If I had to pick only one kind of cookie to eat for the rest of my life, I think I’d pick a soft ginger cookie. Specifically, these.
I first tried one of these wonders at Whit and Dave’s (aka The Wave) holiday party. The cookie blew my mind. I think I ate 5 that night. This was years ago, back when they still lived off of Franklin Street. When I first moved back to SF and was homeless for a month or two, I spent more than a few nights at that apartment in their spare closet-converted bedroom getting some of the best sleep of my life. So dark and cozy. Not unlike the inside of a ginger cookie, come to think of it. But, I digress…

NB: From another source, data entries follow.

-- pv_equiv track=rewrite | github.com/ndmccarthy/MSDS_Coursework | Data_Structures_and_Algorithms/makespan_scheduling.py | compute_makespan
-- ===== SOURCE A (Python) =====
-- def compute_makespan(times=list, processors=int, assignments=list):
--     # returns the maximum makespan of a processor
--     makespan = 0
--     for processor in range(processors):
--         temp_makespan = 0
--         for task in range(len(assignments)):
--             assigned_proc = assignments[task]
--             if assigned_proc == processor:
--                 temp_makespan += times[task]
--         if temp_makespan > makespan:
--             makespan = temp_makespan
--     return makespan
-- ===== SOURCE B (Python) =====
-- def compute_makespan(times=list, processors=int, assignments=list):
--     # one pass over the tasks accumulating per-processor loads, then a max
--     loads = {}
--     for task, proc in enumerate(assignments):
--         if 0 <= proc < processors:
--             loads[proc] = loads.get(proc, 0) + times[task]
--     return max(list(loads.values()) + [0])
-- ===== Notes on version B (the rewrite author's own statement) =====
-- stated objective: faster
-- what changed: Replaced the per-processor rescans of the whole assignment list by a single pass that accumulates each processor's load in a dict, then takes the max of the loads and 0.
import Mathlib
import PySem

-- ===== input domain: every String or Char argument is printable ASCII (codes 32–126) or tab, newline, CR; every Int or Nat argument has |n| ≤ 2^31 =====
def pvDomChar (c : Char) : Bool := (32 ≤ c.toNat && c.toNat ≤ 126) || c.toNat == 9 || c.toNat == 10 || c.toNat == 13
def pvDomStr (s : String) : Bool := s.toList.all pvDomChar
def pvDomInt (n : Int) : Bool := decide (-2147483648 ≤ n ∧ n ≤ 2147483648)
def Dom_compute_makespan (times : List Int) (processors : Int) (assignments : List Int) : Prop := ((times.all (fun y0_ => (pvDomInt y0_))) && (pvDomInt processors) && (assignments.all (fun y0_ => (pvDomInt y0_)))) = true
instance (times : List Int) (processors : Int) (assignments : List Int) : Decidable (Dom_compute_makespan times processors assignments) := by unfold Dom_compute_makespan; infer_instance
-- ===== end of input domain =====

-- B replaces A's per-processor rescans of the assignment list by one accumulating pass
-- into a per-processor load dict followed by a single max (objective: faster).


-- ===== PORT A =====
-- times[task] is reached only for a task whose assignment matched a processor in
-- range(processors); Pre_ excludes the IndexError inputs, so pyGetD … 0 is exact there
def compute_makespan (times : List Int) (processors : Int) (assignments : List Int) : Int :=
  (PySem.List.pyRange 0 processors 1).foldl
    (fun makespan processor =>
      let temp :=
        (PySem.List.pyRange 0 (PySem.List.len assignments) 1).foldl
          (fun temp task =>
            if PySem.List.pyGetD assignments task 0 == processor then
              temp + PySem.List.pyGetD times task 0
            else temp)
          0
      if temp > makespan then temp else makespan)
    0


-- ===== PORT B =====
-- port of Source B: one fold over enumerate(assignments) into a PySem.Dict, then max(values + [0])

def compute_makespan_alt (times : List Int) (processors : Int) (assignments : List Int) : Int :=
  let loads : PySem.Dict Int Int :=
    (PySem.List.enumerate assignments).foldl
      (fun d q =>
        if 0 ≤ q.2 ∧ q.2 < processors then
          d.insert q.2 (d.getD q.2 0 + PySem.List.pyGetD times q.1 0)
        else d)
      PySem.Dict.empty
  (PySem.List.max? (loads.values ++ [0]) (fun x => x)).getD 0


-- ===== PRECONDITION & SPEC =====
-- Pre_ excludes exactly the inputs on which Python A raises IndexError: a task whose
-- assignment lies in range(processors) but whose index has no entry in times.
def Pre_compute_makespan (times : List Int) (processors : Int) (assignments : List Int) : Prop :=
  ∀ q ∈ PySem.List.enumerate assignments, (0 ≤ q.2 ∧ q.2 < processors) → q.1 < (times.length : Int)
instance (times : List Int) (processors : Int) (assignments : List Int) : Decidable (Pre_compute_makespan times processors assignments) := by unfold Pre_compute_makespan; infer_instance

def pvWitness_compute_makespan : List Int × Int × List Int := ([3, 1, 2], 2, [0, 1, 0])

def Spec_compute_makespan (times : List Int) (processors : Int) (assignments : List Int) (out : Int) : Prop := out = compute_makespan_alt times processors assignments
instance (times : List Int) (processors : Int) (assignments : List Int) (out : Int) : Decidable (Spec_compute_makespan times processors assignments out) := by unfold Spec_compute_makespan; infer_instance

-- ===== CLAIM (what is proved, stated in full; the proofs are below) =====
def Claim_equal_compute_makespan : Prop := ∀ (times : List Int) (processors : Int) (assignments : List Int), Dom_compute_makespan times processors assignments → Pre_compute_makespan times processors assignments → Spec_compute_makespan times processors assignments (compute_makespan times processors assignments)

-- ===== LEMMAS AND PROOFS =====
-- generic: max over list vs 0
theorem pvM_congr (l1 l2 : List Int)
    (h1 : ∀ x ∈ l1, x ∈ l2 ∨ x = 0) (h2 : ∀ x ∈ l2, x ∈ l1 ∨ x = 0) :
    l1.foldl max 0 = l2.foldl max 0 := by
  apply le_antisymm
  · rcases PySem.List.foldl_max_mem l1 0 with h | h
    · rw [h]; exact (PySem.List.le_foldl_max l2 0).1
    · rcases h1 _ h with hm | hm
      · exact (PySem.List.le_foldl_max l2 0).2 _ hm
      · rw [hm]; exact (PySem.List.le_foldl_max l2 0).1
  · rcases PySem.List.foldl_max_mem l2 0 with h | h
    · rw [h]; exact (PySem.List.le_foldl_max l1 0).1
    · rcases h2 _ h with hm | hm
      · exact (PySem.List.le_foldl_max l1 0).2 _ hm
      · rw [hm]; exact (PySem.List.le_foldl_max l1 0).1

theorem pvMax_append_zero (l : List Int) :
    (PySem.List.max? (l ++ [0]) (fun x => x)).getD 0 = l.foldl max 0 := by
  cases l with
  | nil => simp [PySem.List.max?]
  | cons v vs =>
    rw [List.cons_append, PySem.List.max?_id_cons]
    -- (vs++[0]).foldl max v = (v::vs).foldl max 0
    show (vs ++ [0]).foldl max v = (v :: vs).foldl max 0
    rw [List.foldl_append, List.foldl_cons]
    simp only [List.foldl_cons, List.foldl_nil]
    have : ∀ (t : List Int) (a b : Int), t.foldl max (max a b) = max b (t.foldl max a) := by
      intro t
      induction t with
      | nil => intro a b; simp [max_comm]
      | cons x xs ih =>
        intro a b
        simp only [List.foldl_cons]
        rw [show max (max a b) x = max (max a x) b by
          rw [max_assoc, max_comm b x, ← max_assoc], ih]
    rw [max_comm (List.foldl max v vs) 0, ← this vs v 0, max_comm v (0:Int)]

def pvLoad (times assignments : List Int) (p : Int) : Int :=
  (((PySem.List.enumerate assignments).filter (fun q => q.2 == p)).map
    (fun q => PySem.List.pyGetD times q.1 0)).sum

theorem pvGetD_fold (times : List Int) (L : List (Int × Int)) (d : PySem.Dict Int Int) (p : Int) :
    (L.foldl (fun d q => d.insert q.2 (d.getD q.2 0 + PySem.List.pyGetD times q.1 0)) d).getD p 0
      = d.getD p 0 + ((L.filter (fun q => q.2 == p)).map (fun q => PySem.List.pyGetD times q.1 0)).sum := by
  induction L generalizing d with
  | nil => simp
  | cons q L ih =>
    simp only [List.foldl_cons, ih, List.filter_cons]
    by_cases h : q.2 = p
    · simp [h]
      omega
    · simp [PySem.Dict.getD_insert, h, Ne.symm h]

theorem pvInner_eq (times assignments : List Int) (p : Int) :
    (PySem.List.pyRange 0 (PySem.List.len assignments) 1).foldl
      (fun t task => if PySem.List.pyGetD assignments task 0 == p then
          t + PySem.List.pyGetD times task 0 else t) 0
    = pvLoad times assignments p := by
  unfold pvLoad
  rw [PySem.List.enumerate_eq_map_pyRange (d := 0), PySem.List.len_eq]
  rw [List.filter_map, List.map_map]
  rw [PySem.List.foldl_if_eq_foldl_filter
    (p := fun task => PySem.List.pyGetD assignments task 0 == p)
    (f := fun t task => t + PySem.List.pyGetD times task 0)]
  rw [PySem.List.foldl_add]
  simp [Function.comp_def]

theorem pvA_eq (times : List Int) (processors : Int) (assignments : List Int) :
    compute_makespan times processors assignments
      = ((PySem.List.pyRange 0 processors 1).map (pvLoad times assignments)).foldl max 0 := by
  unfold compute_makespan
  rw [List.foldl_map]
  apply PySem.List.foldl_congr_mem
  intro m p _
  simp only [pvInner_eq]
  by_cases h : pvLoad times assignments p > m
  · simp [h, max_eq_right (le_of_lt h)]
  · simp [h]
    omega

theorem pvB_eq (times : List Int) (processors : Int) (assignments : List Int) :
    compute_makespan_alt times processors assignments
      = (((PySem.Set.ofList (((PySem.List.enumerate assignments).filter
            (fun q => decide (0 ≤ q.2 ∧ q.2 < processors))).map (fun q => q.2))).map
          (pvLoad times assignments)).foldl max 0) := by
  unfold compute_makespan_alt
  rw [PySem.List.foldl_ite_eq_foldl_filter]
  rw [pvMax_append_zero]
  have hkeys : ((((PySem.List.enumerate assignments).filter
        (fun q => decide (0 ≤ q.2 ∧ q.2 < processors))).foldl
        (fun d q => d.insert q.2 (d.getD q.2 0 + PySem.List.pyGetD times q.1 0))
        PySem.Dict.empty).keys)
      = PySem.Set.ofList (((PySem.List.enumerate assignments).filter
            (fun q => decide (0 ≤ q.2 ∧ q.2 < processors))).map (fun q => q.2)) := by
    rw [PySem.Dict.keys_foldl_insert_key]
    simp [PySem.Set.update, PySem.Set.ofList_eq_foldl]
  have hnodup := PySem.Dict.nodup_keys_foldl_insert_key
      ((PySem.List.enumerate assignments).filter (fun q => decide (0 ≤ q.2 ∧ q.2 < processors)))
      (fun q => q.2)
      (fun d q => d.getD q.2 0 + PySem.List.pyGetD times q.1 0)
      PySem.Dict.empty (by simp)
  rw [PySem.Dict.values_eq_map_keys _ hnodup 0]
  rw [hkeys]
  apply congrArg (fun l => List.foldl max 0 l)
  apply List.map_congr_left
  intro k hk
  rw [pvGetD_fold]
  have hkin : (0 ≤ k ∧ k < processors) := by
    rw [PySem.Set.mem_ofList] at hk
    rcases List.mem_map.mp hk with ⟨q, hq, rfl⟩
    have := (List.mem_filter.mp hq).2
    simpa using this
  rw [List.filter_filter]
  rw [PySem.Dict.getD_empty, zero_add]
  unfold pvLoad
  congr 1
  apply congrArg
  apply List.filter_congr
  intro q hq
  by_cases h : q.2 = k
  · subst h
    simp [hkin.1, hkin.2]
  · simp [h]

theorem pvAB (times : List Int) (processors : Int) (assignments : List Int) :
    compute_makespan times processors assignments
      = compute_makespan_alt times processors assignments := by
  rw [pvA_eq, pvB_eq]
  apply pvM_congr
  · intro x hx
    rcases List.mem_map.mp hx with ⟨p, hp, rfl⟩
    have hrange := (PySem.List.mem_pyRange_one).mp hp
    by_cases hmem : p ∈ PySem.Set.ofList (((PySem.List.enumerate assignments).filter
        (fun q => decide (0 ≤ q.2 ∧ q.2 < processors))).map (fun q => q.2))
    · exact Or.inl (List.mem_map_of_mem hmem)
    · right
      unfold pvLoad
      have hnil : (PySem.List.enumerate assignments).filter (fun q => q.2 == p) = [] := by
        apply List.filter_eq_nil_iff.mpr
        intro q hq hbeq
        have hqp : q.2 = p := by simpa using hbeq
        apply hmem
        rw [PySem.Set.mem_ofList]
        apply List.mem_map.mpr
        refine ⟨q, List.mem_filter.mpr ⟨hq, ?_⟩, hqp⟩
        simp [hqp, hrange.1, hrange.2]
      rw [hnil]
      simp
  · intro x hx
    rcases List.mem_map.mp hx with ⟨k, hk, rfl⟩
    left
    apply List.mem_map_of_mem
    rw [PySem.Set.mem_ofList] at hk
    rcases List.mem_map.mp hk with ⟨q, hq, rfl⟩
    have := (List.mem_filter.mp hq).2
    rw [PySem.List.mem_pyRange_one]
    have h2 : 0 ≤ q.2 ∧ q.2 < processors := by simpa using this
    exact h2

-- ===== VERDICT (by name: the statement is the Claim_ definition above) =====
theorem compute_makespan_spec : Claim_equal_compute_makespan := by
  intro times processors assignments _ _
  unfold Spec_compute_makespan
  exact pvAB times processors assignments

Whit is the best baker I know. She has a whisk of gold and that magic touch. In 5th grade, I would go over to her house and we would bake together. Cookies, cakes, heart-shaped pizzas for Valentine’s Day. One day we baked a chocolate cake that called for confectioner’s sugar. We didn’t know what that meant, so we just used regular white sugar. The cake turned out like a mud bath, jiggly and grainy and completely unsuitable for eating, but perfect for squishing between our hands. We made gooey, wobbly patties and called them babycakes. I like to think we topped them with whipped cream and served them to her family anyway, but I can’t remember. It’s entirely possible that poor babycakes went straight into the trash.

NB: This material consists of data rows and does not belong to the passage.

-- pv_equiv track=rewrite | github.com/khatvangi/ref-network-app | topic_triage.py | _extract_facets
-- ===== SOURCE A (Python) =====
-- from typing import List, Dict, Any, Optional
--
-- def _extract_facets(concepts: List[Dict[str, Any]]) -> Dict[str, List[str]]:
--     """
--     extract suggested facets from concepts.
--     groups concepts into categories for the narrowing wizard.
--     """
--     # simple heuristic: just return top concepts as suggestions
--     method_keywords = ['method', 'algorithm', 'technique', 'analysis', 'model', 'simulation']
--     organism_keywords = ['human', 'mouse', 'bacteria', 'virus', 'plant', 'yeast', 'cell']
--
--     methods = []
--     organisms = []
--     domains = []
--
--     for c in concepts:
--         name = c.get('name', '').lower()
--         if any(kw in name for kw in method_keywords):
--             methods.append(c['name'])
--         elif any(kw in name for kw in organism_keywords):
--             organisms.append(c['name'])
--         else:
--             domains.append(c['name'])
--
--     return {
--         'subdomain_options': domains[:5],
--         'method_options': methods[:5],
--         'organism_options': organisms[:5]
--     }
-- ===== SOURCE B (Python) =====
-- from itertools import islice
-- from typing import List, Dict, Any
--
-- METHOD_KEYWORDS = ['method', 'algorithm', 'technique', 'analysis', 'model', 'simulation']
-- ORGANISM_KEYWORDS = ['human', 'mouse', 'bacteria', 'virus', 'plant', 'yeast', 'cell']
--
--
-- def _is_method(name: str) -> bool:
--     return any(kw in name for kw in METHOD_KEYWORDS)
--
--
-- def _is_organism(name: str) -> bool:
--     return any(kw in name for kw in ORGANISM_KEYWORDS)
--
--
-- def _extract_facets(concepts: List[Dict[str, Any]]) -> Dict[str, List[str]]:
--     """Same facet buckets as A, but each bucket is its own lazy pass that
--     stops as soon as 5 matches are found (islice short-circuits)."""
--     def first5(test):
--         return list(islice((c['name'] for c in concepts
--                             if test(c['name'].lower())), 5))
--
--     methods = first5(_is_method)
--     organisms = first5(lambda n: _is_organism(n) and not _is_method(n))
--     domains = first5(lambda n: not _is_method(n) and not _is_organism(n))
--
--     return {
--         'subdomain_options': domains,
--         'method_options': methods,
--         'organism_options': organisms
--     }
-- ===== Notes on version B (the rewrite author's own statement) =====
-- stated objective: alternative
-- what changed: Instead of one loop appending into three full lists and slicing afterwards, B computes each bucket as its own lazy filtered pass over concepts that stops as soon as 5 matches are found (islice over a generator).
import Mathlib
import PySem

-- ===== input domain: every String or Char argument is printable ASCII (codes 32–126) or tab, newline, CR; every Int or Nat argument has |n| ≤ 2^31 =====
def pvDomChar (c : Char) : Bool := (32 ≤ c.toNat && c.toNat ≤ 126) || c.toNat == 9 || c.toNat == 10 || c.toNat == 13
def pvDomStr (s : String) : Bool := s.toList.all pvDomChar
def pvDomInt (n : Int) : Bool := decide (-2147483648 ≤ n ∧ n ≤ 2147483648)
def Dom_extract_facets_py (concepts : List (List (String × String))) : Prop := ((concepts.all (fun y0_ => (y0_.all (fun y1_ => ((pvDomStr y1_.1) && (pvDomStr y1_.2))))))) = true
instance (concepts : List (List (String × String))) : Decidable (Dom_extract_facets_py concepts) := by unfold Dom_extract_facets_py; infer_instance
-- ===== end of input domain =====

-- B replaces A's single loop with three early-stopping filtered passes (one per bucket, each capped at 5); return-value equivalence proved on inputs where every concept has a 'name' key.


-- ===== PORT A =====
def methodKeywords : List String :=
  ["method", "algorithm", "technique", "analysis", "model", "simulation"]
def organismKeywords : List String :=
  ["human", "mouse", "bacteria", "virus", "plant", "yeast", "cell"]

-- c['name']; Python raises KeyError when absent — excluded by Pre_ (getD "" there)
def cname (c : List (String × String)) : String :=
  ((PySem.Dict.mk c).get? "name").getD ""

-- the loop body of A (appends into the three buckets)
def facetStep (acc : List String × List String × List String)
    (c : List (String × String)) : List String × List String × List String :=
  let (methods, organisms, domains) := acc
  let name := PySem.Str.lower ((PySem.Dict.mk c).getD "name" "")
  if methodKeywords.any (fun kw => PySem.Str.isIn kw name) then
    (methods ++ [cname c], organisms, domains)
  else if organismKeywords.any (fun kw => PySem.Str.isIn kw name) then
    (methods, organisms ++ [cname c], domains)
  else
    (methods, organisms, domains ++ [cname c])

def extract_facets_py (concepts : List (List (String × String))) : List (String × List String) :=
  let acc := concepts.foldl facetStep ([], [], [])
  [("subdomain_options", acc.2.2.take 5),    -- domains[:5]
   ("method_options", acc.1.take 5),         -- methods[:5]
   ("organism_options", acc.2.1.take 5)]     -- organisms[:5]

-- ===== PORT B =====
def isMethodName (n : String) : Bool := methodKeywords.any (fun kw => PySem.Str.isIn kw n)
def isOrganismName (n : String) : Bool := organismKeywords.any (fun kw => PySem.Str.isIn kw n)

-- list(islice((c['name'] for c in concepts if test(c['name'].lower())), k)): stops once k found
def first5 (test : String → Bool) : Nat → List (List (String × String)) → List String
  | _, [] => []
  | 0, _ => []
  | Nat.succ k, c :: rest =>
      if test (PySem.Str.lower (cname c)) then cname c :: first5 test k rest
      else first5 test (Nat.succ k) rest

def extract_facets_py_alt (concepts : List (List (String × String))) : List (String × List String) :=
  let methods := first5 isMethodName 5 concepts
  let organisms := first5 (fun n => isOrganismName n && !isMethodName n) 5 concepts
  let domains := first5 (fun n => !isMethodName n && !isOrganismName n) 5 concepts
  [("subdomain_options", domains),
   ("method_options", methods),
   ("organism_options", organisms)]

-- ===== PRECONDITION & SPEC =====
-- Pre_ excludes concepts missing the 'name' key, on which A (and B) raise KeyError.
def Pre_extract_facets_py (concepts : List (List (String × String))) : Prop :=
  ∀ c ∈ concepts, ((PySem.Dict.mk c).get? "name").isSome
instance (concepts : List (List (String × String))) : Decidable (Pre_extract_facets_py concepts) := by unfold Pre_extract_facets_py; infer_instance

def pvWitness_extract_facets_py : (List (List (String × String))) :=
  [[("name", "mouse model")], [("name", "yeast")], [("name", "xyz")]]

def Spec_extract_facets_py (concepts : List (List (String × String))) (out : List (String × List String)) : Prop := out = extract_facets_py_alt concepts
instance (concepts : List (List (String × String))) (out : List (String × List String)) : Decidable (Spec_extract_facets_py concepts out) := by unfold Spec_extract_facets_py; infer_instance

-- ===== CLAIM (what is proved, stated in full; the proofs are below) =====
def Claim_equal_extract_facets_py : Prop := ∀ (concepts : List (List (String × String))), Dom_extract_facets_py concepts → Pre_extract_facets_py concepts → Spec_extract_facets_py concepts (extract_facets_py concepts)

-- ===== LEMMAS AND PROOFS =====

-- B's capped pass = filter-then-take over the projected names
theorem first5_eq (test : String → Bool) :
    ∀ (k : Nat) (l : List (List (String × String))),
      first5 test k l
        = ((l.map cname).filter (fun nm => test (PySem.Str.lower nm))).take k := by
  intro k l
  induction l generalizing k with
  | nil => cases k <;> simp [first5]
  | cons c rest ih =>
      cases k with
      | zero => simp [first5]
      | succ k =>
          by_cases h : test (PySem.Str.lower (cname c)) = true
          · simp [first5, h, ih]
          · simp [first5, h, ih]

-- A's fold builds the three filtered lists (appended to the accumulators)
theorem facetStep_eq (ms os ds : List String) (c : List (String × String))
    (_hc : ((PySem.Dict.mk c).get? "name").isSome) :
    facetStep (ms, os, ds) c =
      if isMethodName (PySem.Str.lower (cname c)) then (ms ++ [cname c], os, ds)
      else if isOrganismName (PySem.Str.lower (cname c)) then (ms, os ++ [cname c], ds)
      else (ms, os, ds ++ [cname c]) := by
  have hname : (PySem.Dict.mk c).getD "name" "" = cname c := by
    simp [cname, PySem.Dict.getD_eq_get?_getD]
  simp only [facetStep, hname]
  rfl

theorem foldA_eq : ∀ (l : List (List (String × String))),
    (∀ c ∈ l, ((PySem.Dict.mk c).get? "name").isSome) →
    ∀ (ms os ds : List String),
      l.foldl facetStep (ms, os, ds)
      = (ms ++ (l.map cname).filter (fun nm => isMethodName (PySem.Str.lower nm)),
         os ++ (l.map cname).filter
                 (fun nm => isOrganismName (PySem.Str.lower nm) && !isMethodName (PySem.Str.lower nm)),
         ds ++ (l.map cname).filter
                 (fun nm => !isMethodName (PySem.Str.lower nm) && !isOrganismName (PySem.Str.lower nm))) := by
  intro l
  induction l with
  | nil => intro _ ms os ds; simp
  | cons c rest ih =>
      intro hpre ms os ds
      have hc : ((PySem.Dict.mk c).get? "name").isSome := hpre c (by simp)
      have ihr := ih (fun c hc => hpre c (List.mem_cons_of_mem _ hc))
      rw [List.foldl_cons, facetStep_eq ms os ds c hc]
      cases hm : isMethodName (PySem.Str.lower (cname c)) <;>
        cases ho : isOrganismName (PySem.Str.lower (cname c)) <;>
          simp [hm, ho, ihr]

-- ===== VERDICT (by name: the statement is the Claim_ definition above) =====
theorem extract_facets_py_spec : Claim_equal_extract_facets_py := by
  intro concepts _ hpre
  unfold Spec_extract_facets_py extract_facets_py extract_facets_py_alt
  rw [foldA_eq concepts hpre [] [] []]
  simp only [List.nil_append, first5_eq]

This ginger cookie recipe, adapted slightly by Whit, comes straight out of Bon Appetit’s March 2000 issue. 15 years ago, my friends. It’s a classic. A few tips: I recommend using a rounded teaspoon’s worth of dough to make each cookie ball. I made them a little too big and some the dough ran together while baking (tastes just as good but looks a little messy). Also, the cookies might not seem completely done when you take them out of the oven. That’s ok! You want them soft. They are crowd pleasers, I promise.
Babycakes’ Ginger Spice Cookies
Adapted from Bon Appetit
Makes about 30
2 cups all purpose flour
2 1/2 teaspoons ground ginger
2 teaspoons baking soda
1 teaspoon ground cinnamon
1 teaspoon ground cloves
3/4 teaspoon salt
3/4 cup finely chopped crystallized ginger
1 cup (packed) dark brown sugar
1 stick unsalted butter, room temperature
1 large egg
1/4 cup mild-flavored (light) molasses
Combine first 6 ingredients in medium bowl; whisk to blend. Mix in crystallized ginger. Using electric mixer, beat brown sugar and butter in large bowl until fluffy. Add egg and molasses and beat until blended. Add flour mixture and mix just until blended. Cover and refrigerate 1 hour.
Preheat oven to 350°F. Lightly butter 2 baking sheets. Spoon cinnamon sugar (ratio should be 1/4 cup sugar to 1 tablespoon cinnamon) in thick layer onto small plate. Using wet hands, form dough into 1 1/4-inch balls; roll in cinnamon sugar to coat completely. Place balls on prepared sheets, spacing 2 inches apart.
Bake cookies until cracked on top but still soft to touch, about 12 minutes. Cool on sheets 1 minute. Carefully transfer to racks and cool. Cookies can be made 5 days ahead. Store airtight at room temperature.
Serve solo or with vanilla bean ice cream. You could make ice cream sandwiches. Just sayin.